鋼材を赤くなるまで熱して、その後一気に冷やすと硬い鋼材に生まれ変わります。
焼き入れは英語ではQuenching、中国語では焼き入れを淬火と言います。
ちょっと専門的に言うと、焼き入れとは
「オーステナイト」になるまで熱して炭素を入り込みやすくし、急冷することで入り込んだ炭素を閉じ込める作業の事です。
(狭義だと、加熱した鋼材を冷やす部分だけを焼き入れと言います。)
JISではHQと書きます。
焼き入れをすると金蔵は硬くなりますが、同時に脆くなります。
、、、と聞くと、なにか矛盾している気がしますよね。
工業の世界では「硬い」とは、「ひっかきに強い」という意味です。(ダイヤモンドやガラスは「硬い」けど「脆い」材料の例です。)
自動車部品などはひっかきに強く、衝撃にも強い性質が欲しいので、焼き入れに加えて「焼き戻し」という作業までをワンセットの熱処理としています。(ふたつを合わせて「熱処理」と呼びます。)
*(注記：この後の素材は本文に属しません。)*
-- pv_equiv track=rewrite | github.com/AbdelrahmanWaelAtef/Encryption-Decryption-using-Hill-Cipher-mod-27 | Functions.py | alpha_num
-- ===== SOURCE A (Python) =====
-- def alpha_num(string):  # turns stream of string characters into a list
--     current_list = []
--     main_list = []
--     string = string.lower()
--     if len(string) % 3 != 0:
--         for i in range(3 - (len(string) % 3)):
--             string = string + ' '
--     for char in string:
--         if char == ' ':
--             current_list.append(26)
--         else:
--             current_list.append(ord(char) - 97)
--         if len(current_list) == 3:
--             main_list.append(current_list)
--             current_list = []
--     return main_list
-- ===== SOURCE B (Python) =====
-- def alpha_num(string):
--     s = string.lower() + ' ' * ((-len(string)) % 3)
--     codes = [26 if c == ' ' else ord(c) - 97 for c in s]
--     return [codes[i:i + 3] for i in range(0, len(codes), 3)]
-- ===== Notes on version B (the rewrite author's own statement) =====
-- stated objective: simpler
-- what changed: B replaces A's single pass with a running 3-element buffer by a closed-form padding ((-len)%3), one flat comprehension of codes, and a separate slice-based chunking comprehension.
import Mathlib
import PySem

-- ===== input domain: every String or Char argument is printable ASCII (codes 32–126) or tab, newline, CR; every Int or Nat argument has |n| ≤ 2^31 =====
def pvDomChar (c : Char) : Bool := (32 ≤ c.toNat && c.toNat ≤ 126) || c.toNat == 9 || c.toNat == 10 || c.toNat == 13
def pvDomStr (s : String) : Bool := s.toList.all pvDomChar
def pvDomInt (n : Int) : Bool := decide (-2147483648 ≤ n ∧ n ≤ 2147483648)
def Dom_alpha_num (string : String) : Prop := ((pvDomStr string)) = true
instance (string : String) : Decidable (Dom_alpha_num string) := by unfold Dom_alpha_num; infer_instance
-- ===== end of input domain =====

-- B changes the decomposition (closed-form padding + flat code list + separate slice-chunking pass); same O(n) cost.

-- ===== PORT A =====
-- A's loop body: append the code, flush the buffer when it reaches 3.
def pvStepA (st : List Int × List (List Int)) (code : Int) : List Int × List (List Int) :=
  let cur := st.1 ++ [code]
  if cur.length = 3 then ([], st.2 ++ [cur]) else (cur, st.2)

-- A: lowercase, pad with spaces while len % 3 != 0, then one pass with a running buffer.
-- (Python strings are ported as their character lists, the PySem convention.)
def alpha_num (string : String) : List (List Int) :=
  let string1 := PySem.Chars.lower string.toList
  let string2 :=
    if PySem.Int.mod (PySem.Chars.len string1) 3 ≠ 0 then
      (PySem.List.pyRange 0 (3 - PySem.Int.mod (PySem.Chars.len string1) 3) 1).foldl
        (fun s _ => s ++ [' ']) string1
    else string1
  let res := string2.foldl
    (fun st char => pvStepA st (if char = ' ' then (26 : Int) else (char.toNat : Int) - 97))
    ([], [])
  res.2

-- ===== PORT B =====
-- B: lowercase + closed-form padding, flat code list, then [codes[i:i+3] for i in range(0, len(codes), 3)].
def alpha_num_alt (string : String) : List (List Int) :=
  let s := PySem.Chars.lower string.toList ++
    List.replicate (PySem.Int.mod (-(PySem.Chars.len string.toList)) 3).toNat ' '
  let codes := s.map (fun c => if c = ' ' then (26 : Int) else (c.toNat : Int) - 97)
  (PySem.List.pyRange 0 (PySem.List.len codes) 3).map
    (fun i => PySem.List.slice codes (some i) (some (i + 3)))

-- ===== PRECONDITION & SPEC =====
def Spec_alpha_num (string : String) (out : List (List Int)) : Prop := out = alpha_num_alt string
instance (string : String) (out : List (List Int)) : Decidable (Spec_alpha_num string out) := by unfold Spec_alpha_num; infer_instance

-- ===== CLAIM (what is proved, stated in full; the proofs are below) =====
def Claim_equal_alpha_num : Prop := ∀ (string : String), Dom_alpha_num string → Spec_alpha_num string (alpha_num string)

-- ===== LEMMAS AND PROOFS =====

-- reference chunking: the k-th chunk is codes[3k : 3k+3]
def pvChunksR (K : Nat) (codes : List Int) : List (List Int) :=
  (List.range K).map (fun k => (codes.drop (3 * k)).take 3)

lemma pv_len_lower (l : List Char) : (PySem.Chars.lower l).length = l.length := by
  induction l with
  | nil => simp [PySem.Chars.lower]
  | cons c t ih => simp [PySem.Chars.lower]

-- A's padding loop appends one space per range element.
lemma pv_pad (r : List Int) (s0 : List Char) :
    r.foldl (fun s _ => s ++ [' ']) s0 = s0 ++ List.replicate r.length ' ' := by
  induction r generalizing s0 with
  | nil => simp
  | cons a t ih =>
    simp only [List.foldl_cons, List.length_cons, List.replicate_succ]
    rw [ih]
    simp

lemma pv_chunksR_succ (K : Nat) (a b c : Int) (rest : List Int) :
    pvChunksR (K + 1) (a :: b :: c :: rest) = [a, b, c] :: pvChunksR K rest := by
  unfold pvChunksR
  rw [List.range_succ_eq_map, List.map_cons, List.map_map]
  refine congrArg₂ List.cons ?_ ?_
  · rfl
  · apply List.map_congr_left
    intro k hk
    simp only [Function.comp_apply]
    rfl

-- A's buffered loop on a list of codes of length 3K produces exactly the chunks.
lemma pv_loop_chunk (K : Nat) : ∀ (codes : List Int) (main : List (List Int)),
    codes.length = 3 * K →
    codes.foldl pvStepA ([], main) = ([], main ++ pvChunksR K codes) := by
  induction K with
  | zero =>
    intro codes main h
    have hnil : codes = [] := List.eq_nil_of_length_eq_zero (by omega)
    subst hnil
    simp [pvChunksR]
  | succ K ih =>
    intro codes main h
    rcases codes with _ | ⟨a, _ | ⟨b, _ | ⟨c, rest⟩⟩⟩
    · exfalso; simp only [List.length_nil] at h; omega
    · exfalso; simp only [List.length_cons, List.length_nil] at h; omega
    · exfalso; simp only [List.length_cons, List.length_nil] at h; omega
    · have hr : rest.length = 3 * K := by
        simp only [List.length_cons] at h; omega
      simp only [List.foldl_cons]
      have s1 : pvStepA ([], main) a = ([a], main) := by simp [pvStepA]
      have s2 : pvStepA ([a], main) b = ([a, b], main) := by simp [pvStepA]
      have s3 : pvStepA ([a, b], main) c = ([], main ++ [[a, b, c]]) := by simp [pvStepA]
      rw [s1, s2, s3, ih rest (main ++ [[a, b, c]]) hr, pv_chunksR_succ]
      simp

-- B's range/slice comprehension is the same chunking.
lemma pv_B_chunks (codes : List Int) (K : Nat) (h : codes.length = 3 * K) :
    (PySem.List.pyRange 0 (PySem.List.len codes) 3).map
      (fun i => PySem.List.slice codes (some i) (some (i + 3))) = pvChunksR K codes := by
  rw [PySem.List.len_eq, h, PySem.List.pyRange_of_pos 0 _ (by norm_num : (0:Int) < 3)]
  have hR : (if (0:Int) < ((3 * K : Nat) : Int)
      then ((((3 * K : Nat) : Int) - 0 + 3 - 1) / 3).toNat else 0) = K := by
    split_ifs with h0
    · omega
    · omega
  rw [hR, List.map_map]
  unfold pvChunksR
  apply List.map_congr_left
  intro k hk
  simp only [Function.comp_apply]
  have e1 : (0 : Int) + 3 * (k : Int) = ((3 * k : Nat) : Int) := by push_cast; ring
  have e2 : ((3 * k : Nat) : Int) + 3 = ((3 * k : Nat) : Int) + ((3 : Nat) : Int) := by
    push_cast; ring
  rw [e1, e2, PySem.List.slice_natCast_add codes (3 * k) 3]

-- common tail: A's buffered fold over a char list of length 3K = B's chunk comprehension
lemma pv_codes_eq (s : List Char) (K : Nat) (h : s.length = 3 * K) :
    (s.foldl (fun st char => pvStepA st (if char = ' ' then (26 : Int) else (char.toNat : Int) - 97)) ([], [])).2
    = (PySem.List.pyRange 0 (PySem.List.len (s.map (fun c => if c = ' ' then (26 : Int) else (c.toNat : Int) - 97))) 3).map
        (fun i => PySem.List.slice (s.map (fun c => if c = ' ' then (26 : Int) else (c.toNat : Int) - 97)) (some i) (some (i + 3))) := by
  rw [← List.foldl_map,
      pv_loop_chunk K _ [] (by simpa using h),
      pv_B_chunks _ K (by simpa using h)]
  simp

lemma pv_main_eq (string : String) : alpha_num string = alpha_num_alt string := by
  simp only [alpha_num, alpha_num_alt]
  have hC1 : PySem.Chars.len (PySem.Chars.lower string.toList) = (string.toList.length : Int) := by
    rw [PySem.Chars.len_eq, pv_len_lower]
  have hC0 : PySem.Chars.len string.toList = (string.toList.length : Int) :=
    PySem.Chars.len_eq _
  rw [hC1, hC0]
  have hmodA : PySem.Int.mod ((string.toList.length : Int)) 3 = ((string.toList.length : Int)) % 3 :=
    PySem.Int.mod_eq_emod_of_pos (by norm_num)
  have hmodB : PySem.Int.mod (-(string.toList.length : Int)) 3 = (-(string.toList.length : Int)) % 3 :=
    PySem.Int.mod_eq_emod_of_pos (by norm_num)
  rw [hmodA, hmodB]
  set n := string.toList.length with hn
  set p := ((-(n : Int)) % 3).toNat with hp
  by_cases hm : ((n : Int)) % 3 = 0
  · rw [if_neg (not_not_intro hm)]
    have hp0 : p = 0 := by rw [hp]; omega
    rw [hp0, List.replicate_zero, List.append_nil]
    exact pv_codes_eq _ (n / 3) (by rw [pv_len_lower]; omega)
  · rw [if_pos hm, pv_pad, PySem.List.length_pyRange_one]
    have hpe : ((3 - (n : Int) % 3) - 0).toNat = p := by rw [hp]; omega
    rw [hpe]
    refine pv_codes_eq _ ((n + p) / 3) ?_
    rw [List.length_append, pv_len_lower, List.length_replicate]
    omega

-- ===== VERDICT (by name: the statement is the Claim_ definition above) =====
theorem alpha_num_spec : Claim_equal_alpha_num := by
  intro s _
  exact pv_main_eq s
500℃くらいの温度まで熱してから空冷で冷却する作業。
鋼材に強さ(粘り強さ)を付加してくれます。
JISではHTと書きます。
焼き入れの基本原理、方法(焼き入れのしくみ)
焼き入れの仕組みを簡単に紹介します。
炭素鋼は温度によって金属結晶の構造が変わります。
温度を高くすると赤く変色し、炭素を取り込みやすくなります。
炭素を十分に取り込んだ頃に一気に冷やすと、炭素を取り込んだまま結晶が安定して、硬い鋼材になります。
焼き入れの手順
焼き入れは一般的に、以下の3段階で行われます。
焼き入れの手順
- 加熱
- 保温
- 冷却
少し詳しく解説します。
焼き入れの手順①加熱
鋼材の組織がオーステナイトになるまで炉(英語ではfurnaceとかovenとか言います)で赤くなるまで加熱します。
加熱温度は炭素の含有量によって前後しますが、800℃以上で加熱することが多いように思います。
(基本的な考え方としては、オーステナイト化する温度+30~50℃くらい)
この温度を「オーステナイト化温度」とか「焼き入れ温度」とか、単純に「加熱温度」とか言ったりします。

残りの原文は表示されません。